GOAL OF THE EXERCISE:
Take the lines from the beginning of the data below through the line holding "position = [], 0" and return exactly those.

++++++++

-- pv_equiv track=rewrite | github.com/barnjamin/rareaf | contracts/platform-token-mint.py | get_byte_positions
-- ===== SOURCE A (Python) =====
-- def get_byte_positions(program):
--     # Find the store commands, get the strpos of the
--     # variable on the line prior
--     positions, position = [], 0
--     lines = program.split("\n")
--     for idx in range(len(lines)):
--         if lines[idx][:5] == "store":
--             l = len(lines[idx-1])
--             positions.append((position - (l +1), l))
--         position += len(lines[idx]) + 1
--     return positions
-- ===== SOURCE B (Python) =====
-- def get_byte_positions(program):
--     lines = program.split("\n")
--     offsets = [0]
--     for ln in lines:
--         offsets.append(offsets[-1] + len(ln) + 1)
--     return [(offsets[i] - (len(lines[i - 1]) + 1), len(lines[i - 1]))
--             for i, ln in enumerate(lines)
--             if ln.startswith("store")]
-- ===== Notes on version B (the rewrite author's own statement) =====
-- stated objective: alternative
-- what changed: B first builds a per-line byte-offset table by a cumulative scan and then emits the store lines via a filtering comprehension over enumerate, replacing A's single index loop that threads a running position and result list through one accumulator.
import Mathlib
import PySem

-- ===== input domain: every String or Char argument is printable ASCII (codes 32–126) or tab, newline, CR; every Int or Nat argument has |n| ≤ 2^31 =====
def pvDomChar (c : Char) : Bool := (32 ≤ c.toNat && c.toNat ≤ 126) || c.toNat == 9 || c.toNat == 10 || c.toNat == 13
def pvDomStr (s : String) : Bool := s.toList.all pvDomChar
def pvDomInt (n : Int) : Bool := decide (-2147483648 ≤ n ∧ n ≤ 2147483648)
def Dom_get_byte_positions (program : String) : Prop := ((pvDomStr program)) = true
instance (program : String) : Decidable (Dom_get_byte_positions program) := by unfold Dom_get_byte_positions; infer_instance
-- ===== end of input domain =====

-- B builds a per-line byte-offset table first and then emits the store lines by a
-- filtering pass over enumerate, instead of A's single index loop threading a running
-- position accumulator (objective: alternative decomposition, same cost).

-- ===== PORT A =====
def get_byte_positions (program : String) : List (Int × Int) :=
  let lines := (PySem.Str.split? program "\n").getD []
  ((PySem.List.pyRange 0 (PySem.List.len lines) 1).foldl
    (fun (st : List (Int × Int) × Int) idx =>
      let line := PySem.List.pyGetD lines idx ""
      let positions :=
        if PySem.Str.slice line none (some 5) = "store" then
          let l := PySem.Str.len (PySem.List.pyGetD lines (idx - 1) "")
          st.1 ++ [(st.2 - (l + 1), l)]
        else st.1
      (positions, st.2 + PySem.Str.len line + 1))
    (([], 0) : List (Int × Int) × Int)).1

-- ===== PORT B =====
def get_byte_positions_alt (program : String) : List (Int × Int) :=
  let lines := (PySem.Str.split? program "\n").getD []
  let offsets := lines.foldl
    (fun (offs : List Int) ln => offs ++ [PySem.List.pyGetD offs (-1) 0 + PySem.Str.len ln + 1])
    [0]
  (PySem.List.enumerate lines).filterMap (fun p =>
    if PySem.Str.startswith p.2 "store" then
      let prev := PySem.List.pyGetD lines (p.1 - 1) ""
      some (PySem.List.pyGetD offsets p.1 0 - (PySem.Str.len prev + 1), PySem.Str.len prev)
    else none)

-- ===== PRECONDITION & SPEC =====
def Spec_get_byte_positions (program : String) (out : List (Int × Int)) : Prop := out = get_byte_positions_alt program
instance (program : String) (out : List (Int × Int)) : Decidable (Spec_get_byte_positions program out) := by unfold Spec_get_byte_positions; infer_instance

-- ===== CLAIM (what is proved, stated in full; the proofs are below) =====
def Claim_equal_get_byte_positions : Prop := ∀ (program : String), Dom_get_byte_positions program → Spec_get_byte_positions program (get_byte_positions program)

-- ===== LEMMAS AND PROOFS =====

-- total byte length of a list of lines (each line plus its newline)
def pvOff (ls : List String) : Int := (ls.map (fun l => PySem.Str.len l + 1)).sum

-- the running byte offsets B's first loop appends after starting position p
def pvTails (p : Int) : List String → List Int
  | [] => []
  | l :: ls => (p + PySem.Str.len l + 1) :: pvTails (p + PySem.Str.len l + 1) ls

-- the item a filtering pass emits at index j, with the byte position written as pvOff of the prefix
def pvG (ls : List String) (j : Int) : Option (Int × Int) :=
  if PySem.Str.startswith (PySem.List.pyGetD ls j "") "store" then
    let prev := PySem.List.pyGetD ls (j - 1) ""
    some (pvOff (ls.take j.toNat) - (PySem.Str.len prev + 1), PySem.Str.len prev)
  else none

-- Python's s[:5] == "store" is s.startswith("store")
theorem pvCond (s : String) :
    (PySem.Str.slice s none (some 5) = "store") ↔ PySem.Str.startswith s "store" = true := by
  have h1 : (PySem.Str.slice s none (some 5)).toList = s.toList.take 5 := by
    simp [PySem.Str.toList_slice, PySem.List.slice_to _ (by norm_num : (0:Int) ≤ 5)]
  constructor
  · intro h
    have ht : s.toList.take 5 = "store".toList := by rw [← h1, h]
    simp only [PySem.Str.startswith_eq, PySem.Chars.startswith_iff]
    rw [List.prefix_iff_eq_take, show ("store".toList).length = 5 from rfl]
    exact ht.symm
  · intro h
    simp only [PySem.Str.startswith_eq, PySem.Chars.startswith_iff, List.prefix_iff_eq_take,
      show ("store".toList).length = 5 from rfl] at h
    have : (PySem.Str.slice s none (some 5)).toList = "store".toList := by rw [h1, ← h]
    exact String.toList_injective this

theorem pvOff_take_succ (ls : List String) (m : Nat) (h : m < ls.length) :
    pvOff (ls.take (m + 1)) = pvOff (ls.take m) + PySem.Str.len ls[m] + 1 := by
  unfold pvOff
  rw [List.take_add_one]
  simp only [List.getElem?_eq_getElem h, Option.toList_some, List.map_append, List.sum_append,
    List.map_cons, List.map_nil, List.sum_cons, List.sum_nil]
  ring

-- invariant of A's loop: after m steps, position = pvOff of the first m lines and
-- the accumulated output is the filtering pass over the first m indices
theorem pvA_loop (ls : List String) (m : Nat) (h : m ≤ ls.length) :
    (PySem.List.pyRange 0 (m : Int) 1).foldl
      (fun (st : List (Int × Int) × Int) idx =>
        let line := PySem.List.pyGetD ls idx ""
        let positions :=
          if PySem.Str.slice line none (some 5) = "store" then
            let l := PySem.Str.len (PySem.List.pyGetD ls (idx - 1) "")
            st.1 ++ [(st.2 - (l + 1), l)]
          else st.1
        (positions, st.2 + PySem.Str.len line + 1))
      (([], 0) : List (Int × Int) × Int)
    = ((PySem.List.pyRange 0 (m : Int) 1).filterMap (pvG ls), pvOff (ls.take m)) := by
  induction m with
  | zero =>
    simp [PySem.List.pyRange_one_eq_nil (le_refl 0), pvOff]
  | succ m ih =>
    have hc : ((m + 1 : Nat) : Int) = (m : Int) + 1 := by push_cast; ring
    rw [hc, PySem.List.pyRange_one_succ_right (by positivity)]
    rw [List.foldl_append, List.filterMap_append, ih (by omega)]
    simp only [List.foldl_cons, List.foldl_nil, List.filterMap_cons, List.filterMap_nil]
    rw [pvOff_take_succ ls m (by omega)]
    have hline : PySem.List.pyGetD ls (m : Int) "" = ls[m] := by
      rw [PySem.List.pyGetD_natCast]
      exact List.getD_eq_getElem ls "" (by omega)
    unfold pvG
    by_cases hcond : PySem.Str.startswith (PySem.List.pyGetD ls ((m : Nat) : Int) "") "store" = true
    · simp only [if_pos hcond, if_pos ((pvCond _).mpr hcond)]
      simp [hline]
      rfl
    · simp only [if_neg hcond, if_neg (fun hh => hcond ((pvCond _).mp hh))]
      simp [hline]
      try rfl

-- B's first loop builds init ++ the running offsets from init's last entry
theorem pvOffsets_foldl (ls : List String) (init : List Int) (h : init ≠ []) :
    ls.foldl (fun (offs : List Int) ln => offs ++ [PySem.List.pyGetD offs (-1) 0 + PySem.Str.len ln + 1]) init
      = init ++ pvTails (init.getLast h) ls := by
  induction ls generalizing init with
  | nil => simp [pvTails]
  | cons l ls ih =>
    rw [List.foldl_cons]
    rw [PySem.List.pyGetD_neg_one init 0 h]
    rw [ih (init ++ [init.getLast h + PySem.Str.len l + 1]) (by simp)]
    simp [pvTails]

theorem pvTails_get (ls : List String) (p : Int) (j : Nat) (h : j < ls.length) :
    (pvTails p ls)[j]? = some (p + pvOff (ls.take (j + 1))) := by
  induction ls generalizing p j with
  | nil => simp at h
  | cons l ls ih =>
    cases j with
    | zero => simp [pvTails, pvOff]; ring
    | succ j =>
      simp only [pvTails, List.getElem?_cons_succ]
      rw [ih _ j (by simpa using h)]
      simp [pvOff]
      ring

-- entry j of B's offsets table is the byte offset of line j
theorem pvOffsets_get (ls : List String) (j : Nat) (h : j ≤ ls.length) :
    (0 :: pvTails 0 ls).getD j 0 = pvOff (ls.take j) := by
  cases j with
  | zero => simp [pvOff]
  | succ j =>
    rw [List.getD_cons_succ, List.getD_eq_getElem?_getD, pvTails_get ls 0 j (by omega)]
    simp

-- ===== VERDICT (by name: the statement is the Claim_ definition above) =====
theorem get_byte_positions_spec : Claim_equal_get_byte_positions := by
  intro program _
  unfold Spec_get_byte_positions get_byte_positions get_byte_positions_alt
  set lines := (PySem.Str.split? program "\n").getD [] with hl
  simp only [PySem.List.len_eq]
  rw [pvA_loop lines lines.length le_rfl, List.take_length]
  rw [pvOffsets_foldl lines [0] (by simp), show ([0] : List Int).getLast (by simp) = 0 from rfl]
  rw [PySem.List.enumerate_eq_map_pyRange lines "", List.filterMap_map]
  simp only [PySem.List.len_eq]
  apply List.filterMap_congr
  intro j hj
  obtain ⟨hj0, hjn⟩ := (PySem.List.mem_pyRange_one).mp hj
  obtain ⟨k, rfl⟩ : ∃ k : Nat, j = (k : Int) := ⟨j.toNat, (Int.toNat_of_nonneg hj0).symm⟩
  have hk : k < lines.length := by exact_mod_cast hjn
  unfold pvG
  by_cases hcond : PySem.Str.startswith (PySem.List.pyGetD lines ((k : Nat) : Int) "") "store" = true
  · simp only [Function.comp, if_pos hcond]
    rw [show ([0] ++ pvTails 0 lines : List Int) = 0 :: pvTails 0 lines from rfl]
    rw [PySem.List.pyGetD_natCast, pvOffsets_get lines k (by omega)]
    simp
  · simp only [Function.comp, if_neg hcond]
-- pv_equiv track=rewrite | github.com/Ag3497120/verantyx-v6 | arc/world_commands.py | panel_diff_v
-- ===== SOURCE A (Python) =====
-- from collections import Counter, defaultdict
--
-- def _bg(g):
--     c = Counter()
--     for row in g: c.update(row)
--     return c.most_common(1)[0][0]
--
-- def _find_sep_cols(g, bg):
--     h,w=len(g),len(g[0])
--     sep=[]
--     for c in range(w):
--         col_colors=set(g[r][c] for r in range(h))
--         if len(col_colors)==1 and g[0][c]!=bg:
--             sep.append((c,g[0][c]))
--     return sep
--
-- def _extract_panels_v(g):
--     bg=_bg(g); h,w=len(g),len(g[0])
--     seps=_find_sep_cols(g,bg)
--     if not seps: return [g]
--     bounds=[-1]+[c for c,_ in seps]+[w]
--     panels=[]
--     for i in range(len(bounds)-1):
--         cs,ce=bounds[i]+1,bounds[i+1]
--         if cs<ce: panels.append([[g[r][c] for c in range(cs,ce)] for r in range(h)])
--     return panels
--
-- def panel_diff_v(g):
--     bg=_bg(g); panels=_extract_panels_v(g)
--     if len(panels)!=2: return g
--     p1,p2=panels[0],panels[1]
--     h=min(len(p1),len(p2)); w=min(len(p1[0]),len(p2[0]))
--     res=[[bg]*w for _ in range(h)]
--     for r in range(h):
--         for c in range(w):
--             if p1[r][c]!=bg and p2[r][c]==bg: res[r][c]=p1[r][c]
--             elif p2[r][c]!=bg and p1[r][c]==bg: res[r][c]=p2[r][c]
--     return res
-- ===== SOURCE B (Python) =====
-- from collections import Counter
--
-- def _bg(g):
--     c = Counter()
--     for row in g: c.update(row)
--     return c.most_common(1)[0][0]
--
-- def panel_diff_v(g):
--     # Single left-to-right column walk, panels kept column-major; same _bg helper.
--     bg = _bg(g)
--     h, w = len(g), len(g[0])
--     panels, cur = [], []
--     for c in range(w):
--         col = [g[r][c] for r in range(h)]
--         if all(x == col[0] for x in col) and col[0] != bg:
--             if cur:
--                 panels.append(cur)
--                 cur = []
--         else:
--             cur.append(col)
--     if cur:
--         panels.append(cur)
--     if len(panels) != 2:
--         return g
--     p, q = panels
--     ww = min(len(p), len(q))
--     return [[p[c][r] if p[c][r] != bg and q[c][r] == bg
--              else q[c][r] if q[c][r] != bg and p[c][r] == bg
--              else bg
--              for c in range(ww)]
--             for r in range(h)]
-- ===== Notes on version B (the rewrite author's own statement) =====
-- stated objective: alternative
-- what changed: A's four-stage pipeline (scan for separator columns, build a bounds list, slice row-major panels between consecutive bounds, then fill a mutable result matrix) is replaced by a single left-to-right column walk that accumulates column-major panels directly, splitting at uniform non-background columns, and renders the diff as one nested comprehension over the two column lists.
import Mathlib
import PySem
theorem pvRankFold_none (charset : String) :
    ∀ (u : List Char), (∃ c ∈ u, c ∉ charset.toList) → ∀ (acc : Option Int),
      u.foldl (fun acc c =>
        match acc with
        | none => none
        | some r =>
          let i := PySem.Str.find charset (String.ofList [c])
          if i < 0 then none else some (r * ((charset.toList.length : Nat) : Int) + i)) acc
      = none := by
  have hstays : ∀ (u : List Char),
      u.foldl (fun acc c =>
        match acc with
        | none => none
        | some r =>
          let i := PySem.Str.find charset (String.ofList [c])
          if i < 0 then none else some (r * ((charset.toList.length : Nat) : Int) + i)) none
      = none := by
    intro u
    induction u with
    | nil => rfl
    | cons c u' ih => rw [List.foldl_cons]; exact ih
  intro u
  induction u with
  | nil => rintro ⟨c, hc, _⟩; simp at hc
  | cons c u' ih =>
      rintro ⟨d, hd, hdn⟩ acc
      rw [List.foldl_cons]
      cases acc with
      | none => exact hstays u'
      | some r =>
          rcases List.mem_cons.mp hd with rfl | hd'
          · have hfind : PySem.Str.find charset (String.ofList [d]) = -1 := pvFind_not_mem charset d hdn
            simp only [hfind]
            rw [if_pos (by norm_num)]
            exact hstays u'
          · rcases em (c ∈ charset.toList) with hc | hc
            · have hfind : PySem.Str.find charset (String.ofList [c]) = (charset.toList.idxOf c : Int) :=
                pvFind_mem charset c hc
              simp only [hfind]
              rw [if_neg (by omega)]
              exact ih ⟨d, hd', hdn⟩ _
            · have hfind : PySem.Str.find charset (String.ofList [c]) = -1 := pvFind_not_mem charset c hc
              simp only [hfind]
              rw [if_pos (by norm_num)]
              exact hstays u'

theorem pvRankB_some (charset : String) (u : List Char) (hall : ∀ c ∈ u, c ∈ charset.toList) :
    pvRankB charset ((charset.toList.length : Nat) : Int) u
      = some (((pvEncF charset.toList 0 u : Nat)) : Int) := by
  have h := pvRankFold_some charset u hall 0
  simp only [Nat.cast_zero] at h
  exact h

theorem pvRankB_none (charset : String) (u : List Char) (hbad : ∃ c ∈ u, c ∉ charset.toList) :
    pvRankB charset ((charset.toList.length : Nat) : Int) u = none :=
  pvRankFold_none charset u hbad (some 0)

-- ---- rank facts ----

theorem pvEncF_cons (cs : List Char) (r : Nat) (c : Char) (u : List Char) :
    pvEncF cs r (c :: u) = pvEncF cs (r * cs.length + cs.idxOf c) u := rfl

theorem pvEncF_snoc (cs : List Char) (r : Nat) (v : List Char) (c : Char) :
    pvEncF cs r (v ++ [c]) = pvEncF cs r v * cs.length + cs.idxOf c := by
  simp [pvEncF, List.foldl_append]

theorem pvEncF_lt (cs : List Char) :
    ∀ (u : List Char), (∀ c ∈ u, c ∈ cs) → ∀ r, pvEncF cs r u < (r+1) * cs.length ^ u.length := by
  intro u
  induction u with
  | nil => intro _ r; simp [pvEncF]
  | cons c u' ih =>
      intro hall r
      have hc : c ∈ cs := hall c (by simp)
      have hn : 0 < cs.length := List.length_pos_iff.mpr (by rintro rfl; simp at hc)
      have hidx : cs.idxOf c < cs.length := List.idxOf_lt_length_of_mem hc
      rw [pvEncF_cons]
      have h1 := ih (fun d hd => hall d (by simp [hd])) (r * cs.length + cs.idxOf c)
      have h2 : (r * cs.length + cs.idxOf c + 1) * cs.length ^ u'.length
          ≤ ((r+1) * cs.length) * cs.length ^ u'.length := by
        apply Nat.mul_le_mul_right
        have : (r+1) * cs.length = r * cs.length + cs.length := by ring
        omega
      calc pvEncF cs (r * cs.length + cs.idxOf c) u'
          < (r * cs.length + cs.idxOf c + 1) * cs.length ^ u'.length := h1
        _ ≤ ((r+1) * cs.length) * cs.length ^ u'.length := h2
        _ = (r+1) * cs.length ^ (c :: u').length := by
            simp [List.length_cons, pow_succ]; ring

theorem pvDk_encF (cs : List Char) :
    ∀ (u : List Char), (∀ c ∈ u, c ∈ cs) → pvDk cs u.length (pvEncF cs 0 u) = u := by
  intro u
  induction u using List.reverseRecOn with
  | nil => simp [pvEncF, pvDk]
  | append_singleton v c ih =>
      intro hall
      have hc : c ∈ cs := hall c (by simp)
      have hn : 0 < cs.length := List.length_pos_iff.mpr (by rintro rfl; simp at hc)
      have hidx : cs.idxOf c < cs.length := List.idxOf_lt_length_of_mem hc
      rw [pvEncF_snoc, show (v ++ [c]).length = v.length + 1 by simp]
      show pvDk cs v.length ((pvEncF cs 0 v * cs.length + cs.idxOf c) / cs.length)
          ++ [cs.getD ((pvEncF cs 0 v * cs.length + cs.idxOf c) % cs.length) ' '] = v ++ [c]
      have hdiv : (pvEncF cs 0 v * cs.length + cs.idxOf c) / cs.length = pvEncF cs 0 v := by
        rw [mul_comm, Nat.mul_add_div hn, Nat.div_eq_of_lt hidx]; omega
      have hmod : (pvEncF cs 0 v * cs.length + cs.idxOf c) % cs.length = cs.idxOf c := by
        rw [mul_comm, Nat.mul_add_mod, Nat.mod_eq_of_lt hidx]
      rw [hdiv, hmod, ih (fun d hd => hall d (by simp [hd]))]
      rw [List.getD_eq_getElem cs ' ' hidx, List.getElem_idxOf hidx]

theorem pvMinRank (cs : List Char) :
    ∀ (u : List Char), (∀ c ∈ u, c ∈ cs) → ∀ r', pvDk cs u.length r' = u → pvEncF cs 0 u ≤ r' := by
  intro u
  induction u using List.reverseRecOn with
  | nil => intro _ r' _; simp [pvEncF]
  | append_singleton v c ih =>
      intro hall r' heq
      have hc : c ∈ cs := hall c (by simp)
      have hn : 0 < cs.length := List.length_pos_iff.mpr (by rintro rfl; simp at hc)
      rw [show (v ++ [c]).length = v.length + 1 by simp] at heq
      have heq' : pvDk cs v.length (r' / cs.length) ++ [cs.getD (r' % cs.length) ' '] = v ++ [c] := heq
      obtain ⟨h1, h2⟩ := List.append_inj heq' (by rw [pvDk_length])
      have hlt : r' % cs.length < cs.length := Nat.mod_lt _ hn
      have hgetc : cs[r' % cs.length]? = some c := by
        rw [List.getElem?_eq_getElem hlt]
        have : cs.getD (r' % cs.length) ' ' = c := by simpa using h2
        rw [← this, List.getD_eq_getElem cs ' ' hlt]
      have hidxle : cs.idxOf c ≤ r' % cs.length := pvIdx_min cs c _ hlt hgetc
      have hih : pvEncF cs 0 v ≤ r' / cs.length := ih (fun d hd => hall d (by simp [hd])) _ h1
      rw [pvEncF_snoc]
      have hdm : cs.length * (r' / cs.length) + r' % cs.length = r' := Nat.div_add_mod r' cs.length
      have h3 : pvEncF cs 0 v * cs.length ≤ (r' / cs.length) * cs.length :=
        Nat.mul_le_mul_right _ hih
      have h4 : (r' / cs.length) * cs.length = cs.length * (r' / cs.length) := Nat.mul_comm _ _
      omega

-- ===== main proof =====

theorem generate_all_keys_spec : Claim_equal_generate_all_keys := by
  intro charset max_len start_key _
  unfold Spec_generate_all_keys generate_all_keys generate_all_keys_alt
  rw [PySem.Str.len_eq]
  cases start_key with
  | none =>
      simp only [Option.isNone_none, pvStartB]
      rw [pvFoldOutA_true charset none (max_len+1) ((max_len+1-1)).toNat 1 (by omega) rfl []]
      rw [pvFoldOutB charset (max_len+1) ((max_len+1-1)).toNat 1 (by omega) rfl 0 le_rfl []]
      simp
  | some s =>
      simp only [Option.isNone_some, pvStartB, PySem.Str.len_eq]
      by_cases hlen : 1 ≤ (s.toList.length : Int) ∧ (s.toList.length : Int) ≤ max_len
      · obtain ⟨hlen1, hlen2⟩ := hlen
        rw [if_neg (by push Not; omega)]
        by_cases hallmem : ∀ c ∈ s.toList, c ∈ charset.toList
        · -- valid start key: A skips to it, B jumps directly to its rank
          have hne : s.toList ≠ [] := by
            intro h0
            rw [h0] at hlen1
            simp at hlen1
          have hn : 0 < charset.toList.length := by
            obtain ⟨c, hcmem⟩ := List.exists_mem_of_ne_nil _ hne
            have hcin := hallmem c hcmem
            exact List.length_pos_iff.mpr (by rintro h0; rw [h0] at hcin; simp at hcin)
          have hRlt : pvEncF charset.toList 0 s.toList
              < charset.toList.length ^ s.toList.length := by
            have := pvEncF_lt charset.toList s.toList hallmem 0
            simpa using this
          have hdkR : pvDk charset.toList s.toList.length (pvEncF charset.toList 0 s.toList)
              = s.toList := pvDk_encF charset.toList s.toList hallmem
          rw [pvRankB_some charset s.toList hallmem]
          -- A: split the length range at s's length
          rw [PySem.List.pyRange_one_append 1 (s.toList.length : Int) (max_len+1)
            (by omega) (by omega), List.foldl_append]
          rw [pvFoldOutA_false charset (some s) (s.toList.length : Int)
            (((s.toList.length : Int))-1).toNat 1 (by omega) rfl
            (by
              intro l hl1 hl2 r _ hEq
              have hEq' : s.toList = pvDk charset.toList l.toNat r := by
                have := congrArg String.toList (Option.some.inj hEq)
                simpa using this
              have hll : s.toList.length = l.toNat := by rw [hEq', pvDk_length]
              omega) []]
          rw [PySem.List.pyRange_one_cons (by omega : (s.toList.length : Int) < max_len+1),
            List.foldl_cons, pvProdA_eq, Int.toNat_natCast]
          rw [pvRangeSplit3 (pvEncF charset.toList 0 s.toList)
            (charset.toList.length ^ s.toList.length) hRlt, List.map_append, List.map_cons]
          rw [pvFoldA_found (some s)
            ((List.range (pvEncF charset.toList 0 s.toList)).map (pvDk charset.toList s.toList.length))
            (pvDk charset.toList s.toList.length (pvEncF charset.toList 0 s.toList))
            (((List.range (charset.toList.length ^ s.toList.length - (pvEncF charset.toList 0 s.toList + 1))).map
                (fun k => pvEncF charset.toList 0 s.toList + 1 + k)).map (pvDk charset.toList s.toList.length))
            (by
              intro t ht hEq
              rw [List.mem_map] at ht
              obtain ⟨r, hr, rfl⟩ := ht
              rw [List.mem_range] at hr
              have hEq' : pvDk charset.toList s.toList.length r = s.toList := by
                have h2 := congrArg String.toList (Option.some.inj hEq)
                rw [String.toList_ofList] at h2
                exact h2.symm
              have := pvMinRank charset.toList s.toList hallmem r hEq'
              omega)
            (by rw [hdkR, String.ofList_toList]) []]
          rw [pvFoldOutA_true charset (some s) (max_len+1)
            (max_len - (s.toList.length : Int)).toNat ((s.toList.length : Int)+1)
            (by omega) (by omega)]
          -- B side: reduce the match on the computed resume point, then one fold lemma
          show _ =
            ((PySem.List.pyRange ((s.toList.length : Int)) (max_len + 1) 1).foldl
              (fun (st : Int × List String) length =>
                (0, st.2 ++ (PySem.List.pyRange st.1 (((charset.toList.length : Nat) : Int) ^ length.toNat) 1).map
                      (fun r => pvDecodeB charset ((charset.toList.length : Nat) : Int) length.toNat r)))
              (((pvEncF charset.toList 0 s.toList : Nat) : Int) + 1, [])).2
          rw [pvFoldOutB charset (max_len+1) (max_len+1-(s.toList.length : Int)).toNat
            (s.toList.length : Int) (by omega) rfl
            (((pvEncF charset.toList 0 s.toList : Nat) : Int)+1) (by omega) []]
          rw [show ((((pvEncF charset.toList 0 s.toList : Nat) : Int))+1).toNat
              = pvEncF charset.toList 0 s.toList + 1 by omega]
          rw [show (max_len+1-(s.toList.length : Int)).toNat
              = (max_len - (s.toList.length : Int)).toNat + 1 by omega]
          show (List.map String.ofList _) ++ pvBlocks charset.toList ((s.toList.length : Int)+1) _ 0
              = [] ++ pvBlocks charset.toList (s.toList.length : Int) _ _
          rw [pvBlocks, Int.toNat_natCast,
            pvRangeDrop (charset.toList.length ^ s.toList.length) (pvEncF charset.toList 0 s.toList + 1)]
          simp [List.map_map, Function.comp]
        · -- some character of start_key is not in charset: both yield nothing
          push Not at hallmem
          obtain ⟨cbad, hcbad, hcbadn⟩ := hallmem
          rw [pvRankB_none charset s.toList ⟨cbad, hcbad, hcbadn⟩]
          rw [pvFoldOutA_false charset (some s) (max_len+1) ((max_len+1-1)).toNat 1 (by omega) rfl
            (by
              intro l hl1 hl2 r hr hEq
              have hEq' : s.toList = pvDk charset.toList l.toNat r := by
                have := congrArg String.toList (Option.some.inj hEq)
                simpa using this
              have hnl : 0 < charset.toList.length := by
                by_contra hz
                push Not at hz
                have h0 : charset.toList.length = 0 := by omega
                rw [h0, Nat.zero_pow (by omega : 0 < l.toNat)] at hr
                omega
              exact hcbadn (pvDk_mem charset.toList hnl l.toNat r cbad (hEq' ▸ hcbad))) []]
      · -- start_key length outside [1, max_len]: both yield nothing
        rw [if_pos (by omega)]
        rw [pvFoldOutA_false charset (some s) (max_len+1) ((max_len+1-1)).toNat 1 (by omega) rfl
          (by
            intro l hl1 hl2 r _ hEq
            have hEq' : s.toList = pvDk charset.toList l.toNat r := by
              have := congrArg String.toList (Option.some.inj hEq)
              simpa using this
            have hll : s.toList.length = l.toNat := by rw [hEq', pvDk_length]
            omega) []]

++++++++

RESULT OF THE TASK:
-- pv_equiv track=rewrite | github.com/barnjamin/rareaf | contracts/platform-token-mint.py | get_byte_positions
-- ===== SOURCE A (Python) =====
-- def get_byte_positions(program):
--     # Find the store commands, get the strpos of the
--     # variable on the line prior
--     positions, position = [], 0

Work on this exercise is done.